WORK INSTRUCTIONS »
Extract all lines from the data beneath that include the word "empty".

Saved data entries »
theorem pvStepA_nodup (n : Int) (s : List (PySem.Set Int)) (p : Int × Int)
    (hn : (s.length : Int) = n) (hu0 : 0 ≤ p.1) (hu1 : p.1 < n)
    (h : ∀ w : Nat, (s.getD w []).Nodup) : ∀ w : Nat, ((pvStepA n s p).getD w []).Nodup := by
  intro w
  unfold pvStepA
  split_ifs with hg
  · exact h w
  · push_neg at hg
    obtain ⟨hv0, hvn, hvu⟩ := hg
    have hsu : p.1.toNat < s.length := by omega
    have hsv : p.2.toNat < s.length := by omega
    rw [PySem.List.pySetD_of_nonneg _ _ hu0,
        PySem.List.pyGetD_eq_getElem _ _ hu0 (by omega),
        PySem.List.pySetD_of_nonneg _ _ hv0,
        PySem.List.pyGetD_eq_getElem _ _ hv0 (by simp; omega),
        List.getElem_set_ne (by omega) (by simpa using hsv)]
    by_cases hwv : w = p.2.toNat
    · subst hwv
      rw [List.getD_eq_getElem _ _ (show p.2.toNat < ((s.set p.1.toNat (s[p.1.toNat].add p.2)).set p.2.toNat (s[p.2.toNat].add p.1)).length by simpa using hsv),
          List.getElem_set_self _]
      refine PySem.Set.nodup_add _ _ ?_
      have := h p.2.toNat
      rwa [List.getD_eq_getElem _ _ hsv] at this
    · by_cases hwu : w = p.1.toNat
      · subst hwu
        rw [List.getD_eq_getElem _ _ (show p.1.toNat < ((s.set p.1.toNat (s[p.1.toNat].add p.2)).set p.2.toNat (s[p.2.toNat].add p.1)).length by simpa using hsu),
            List.getElem_set_ne (by omega) (by simpa using hsu),
            List.getElem_set_self _]
        refine PySem.Set.nodup_add _ _ ?_
        have := h p.1.toNat
        rwa [List.getD_eq_getElem _ _ hsu] at this
      · have h1 : ((s.set p.1.toNat (s[p.1.toNat].add p.2)).set p.2.toNat (s[p.2.toNat].add p.1)).getD w []
            = s.getD w [] := by
          by_cases hw : w < s.length
          · rw [List.getD_eq_getElem _ _ (show w < ((s.set p.1.toNat (s[p.1.toNat].add p.2)).set p.2.toNat (s[p.2.toNat].add p.1)).length by simpa using hw),
                List.getElem_set_ne (by omega) (by simpa using hw),
                List.getElem_set_ne (by omega) (by simpa using hw), List.getD_eq_getElem _ _ hw]
          · rw [List.getD_eq_default _ _ (by simpa using (by omega : s.length ≤ w)),
                List.getD_eq_default _ _ (by omega)]
        rw [h1]
        exact h w

theorem pvFoldl_nodup (n : Int) (L : List (Int × Int)) (s : List (PySem.Set Int))
    (hn : (s.length : Int) = n) (hL : ∀ p ∈ L, 0 ≤ p.1 ∧ p.1 < n)
    (h : ∀ w : Nat, (s.getD w []).Nodup) : ∀ w : Nat, ((L.foldl (pvStepA n) s).getD w []).Nodup := by
  induction L generalizing s with
  | nil => exact h
  | cons p L ih =>
      have hp := hL p (List.mem_cons_self ..)
      exact ih (pvStepA n s p) (by rw [pvStepA_length]; exact hn)
        (fun q hq => hL q (List.mem_cons_of_mem _ hq))
        (pvStepA_nodup n s p hn hp.1 hp.2 h)

-- the flattened pair list of A's two nested loops
def pvPairs (adj : List (List Int)) : List (Int × Int) :=
  (PySem.List.enumerate adj 0).flatMap (fun p => p.2.map (fun v => (p.1, v)))

theorem pvMem_pairs (adj : List (List Int)) (q : Int × Int) :
    q ∈ pvPairs adj ↔ ∃ (k : Nat) (hk : k < adj.length), q.1 = (k : Int) ∧ q.2 ∈ adj[k] := by
  unfold pvPairs
  simp only [List.mem_flatMap, PySem.List.mem_enumerate_iff, List.mem_map]
  constructor
  · rintro ⟨p, ⟨k, hk, rfl⟩, v, hv, rfl⟩
    exact ⟨k, hk, by simpa using rfl, by simpa using hv⟩
  · rintro ⟨k, hk, h1, h2⟩
    exact ⟨((k : Int), adj[k]), ⟨k, hk, by simp⟩, q.2, h2, by simp [← h1]⟩

theorem pvInit_cell (m : Nat) (w : Nat) :
    (((List.range m).map (fun _ => PySem.Set.empty)).getD w [] : PySem.Set Int) = [] := by
  by_cases hw : w < m
  · rw [List.getD_eq_getElem _ _ (by simpa using hw)]
    simp [PySem.Set.empty]
  · rw [List.getD_eq_default _ _ (by simpa using (by omega : m ≤ w))]

-- membership in the w-th cell of A's finished state
theorem pvMemFinal (adj : List (List Int)) (w : Nat) (hw : w < adj.length) (x : Int) :
    x ∈ ((pvPairs adj).foldl (pvStepA (adj.length : Int)) ((List.range adj.length).map (fun _ => PySem.Set.empty))).getD w [] ↔
      0 ≤ x ∧ x < (adj.length : Int) ∧ x ≠ (w : Int) ∧
        (x ∈ PySem.List.pyGetD adj (w : Int) [] ∨ (w : Int) ∈ PySem.List.pyGetD adj x []) := by
  rw [pvFoldl_cell (adj.length : Int) (pvPairs adj) _ (by simp)
      (fun p hp => by
        obtain ⟨k, hk, h1, -⟩ := (pvMem_pairs adj p).mp hp
        constructor <;> omega),
      pvInit_cell]
  simp only [List.not_mem_nil, false_or]
  constructor
  · rintro ⟨p, hp, hg, hcase⟩
    obtain ⟨k, hk, h1, h2⟩ := (pvMem_pairs adj p).mp hp
    push_neg at hg
    obtain ⟨hg0, hg1, hg2⟩ := hg
    rcases hcase with ⟨hk2, rfl⟩ | ⟨hvw, hk2⟩
    · refine ⟨by omega, by omega, by omega, Or.inl ?_⟩
      rw [PySem.List.pyGetD_natCast, List.getD_eq_getElem _ _ hw]
      have : k = w := by omega
      subst this; exact h2
    · refine ⟨by omega, by omega, by omega, Or.inr ?_⟩
      rw [PySem.List.pyGetD_eq_getElem _ _ (by omega) (by omega)]
      have hx : x.toNat = k := by omega
      have h3 : ((w : Int)) ∈ adj[k] := hvw ▸ h2
      simpa [hx] using h3
  · rintro ⟨hx0, hxn, hxw, hmem | hmem⟩
    · rw [PySem.List.pyGetD_natCast, List.getD_eq_getElem _ _ hw] at hmem
      refine ⟨((w : Int), x), (pvMem_pairs adj _).mpr ⟨w, hw, rfl, hmem⟩, by simp; omega,
        Or.inl ⟨rfl, rfl⟩⟩
    · rw [PySem.List.pyGetD_eq_getElem _ _ hx0 (by omega)] at hmem
      refine ⟨(x, (w : Int)), (pvMem_pairs adj _).mpr ⟨x.toNat, by omega, by omega, hmem⟩,
        by simp; omega, Or.inr ⟨rfl, rfl⟩⟩

-- ===== VERDICT (by name: the statement is the Claim_ definition above) =====
theorem sanitize_undirected_simple_adj_spec : Claim_equal_sanitize_undirected_simple_adj := by
  intro adj _
  unfold Spec_sanitize_undirected_simple_adj
  unfold sanitize_undirected_simple_adj sanitize_undirected_simple_adj_alt
  dsimp only
  rw [pvFlatten]
  rw [show (PySem.List.enumerate adj 0).flatMap (fun p => p.2.map (fun v => (p.1, v))) = pvPairs adj from rfl]
  set F := (pvPairs adj).foldl (pvStepA (adj.length : Int))
    ((List.range adj.length).map (fun _ => PySem.Set.empty)) with hF
  have hlenF : F.length = adj.length := by
    rw [hF, pvFoldl_length]; simp
  apply List.ext_getElem
  · simp only [List.length_map, hlenF, PySem.List.length_pyRange_one]
    omega
  · intro w hw1 hw2
    have hw : w < adj.length := by simpa [hlenF] using hw1
    rw [List.getElem_map, List.getElem_map, PySem.List.getElem_pyRange_one]
    have hcell : F[w] = F.getD w [] := by
      rw [List.getD_eq_getElem _ _ (by omega)]
    rw [hcell]
    refine PySem.List.sorted_eq_of_perm_of_pairwise_lt _ _ _ ?_ ?_
    · rw [List.perm_ext_iff_of_nodup ((PySem.List.nodup_pyRange_one 0 (adj.length : Int)).filter _)
        (pvFoldl_nodup (adj.length : Int) (pvPairs adj) _ (by simp)
          (fun p hp => by
            obtain ⟨k, hk, h1, -⟩ := (pvMem_pairs adj p).mp hp
            constructor <;> omega)
          (fun w' => by rw [pvInit_cell]; exact List.nodup_nil) w)]
      intro x
      rw [List.mem_filter, pvMemFinal adj w hw x, PySem.List.mem_pyRange_one]
      simp only [zero_add, Bool.and_eq_true, bne_iff_ne, ne_eq, Bool.or_eq_true,
        List.contains_eq_mem, decide_eq_true_eq]
      constructor
      · rintro ⟨⟨h1, h2⟩, h3, h4⟩
        exact ⟨h1, h2, h3, h4⟩
      · rintro ⟨h1, h2, h3, h4⟩
        exact ⟨⟨h1, h2⟩, h3, h4⟩
    · exact ((PySem.List.pairwise_lt_pyRange_one 0 (adj.length : Int)).filter _)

FINISHED TASK »
    (((List.range m).map (fun _ => PySem.Set.empty)).getD w [] : PySem.Set Int) = [] := by
    simp [PySem.Set.empty]
    x ∈ ((pvPairs adj).foldl (pvStepA (adj.length : Int)) ((List.range adj.length).map (fun _ => PySem.Set.empty))).getD w [] ↔
    ((List.range adj.length).map (fun _ => PySem.Set.empty)) with hF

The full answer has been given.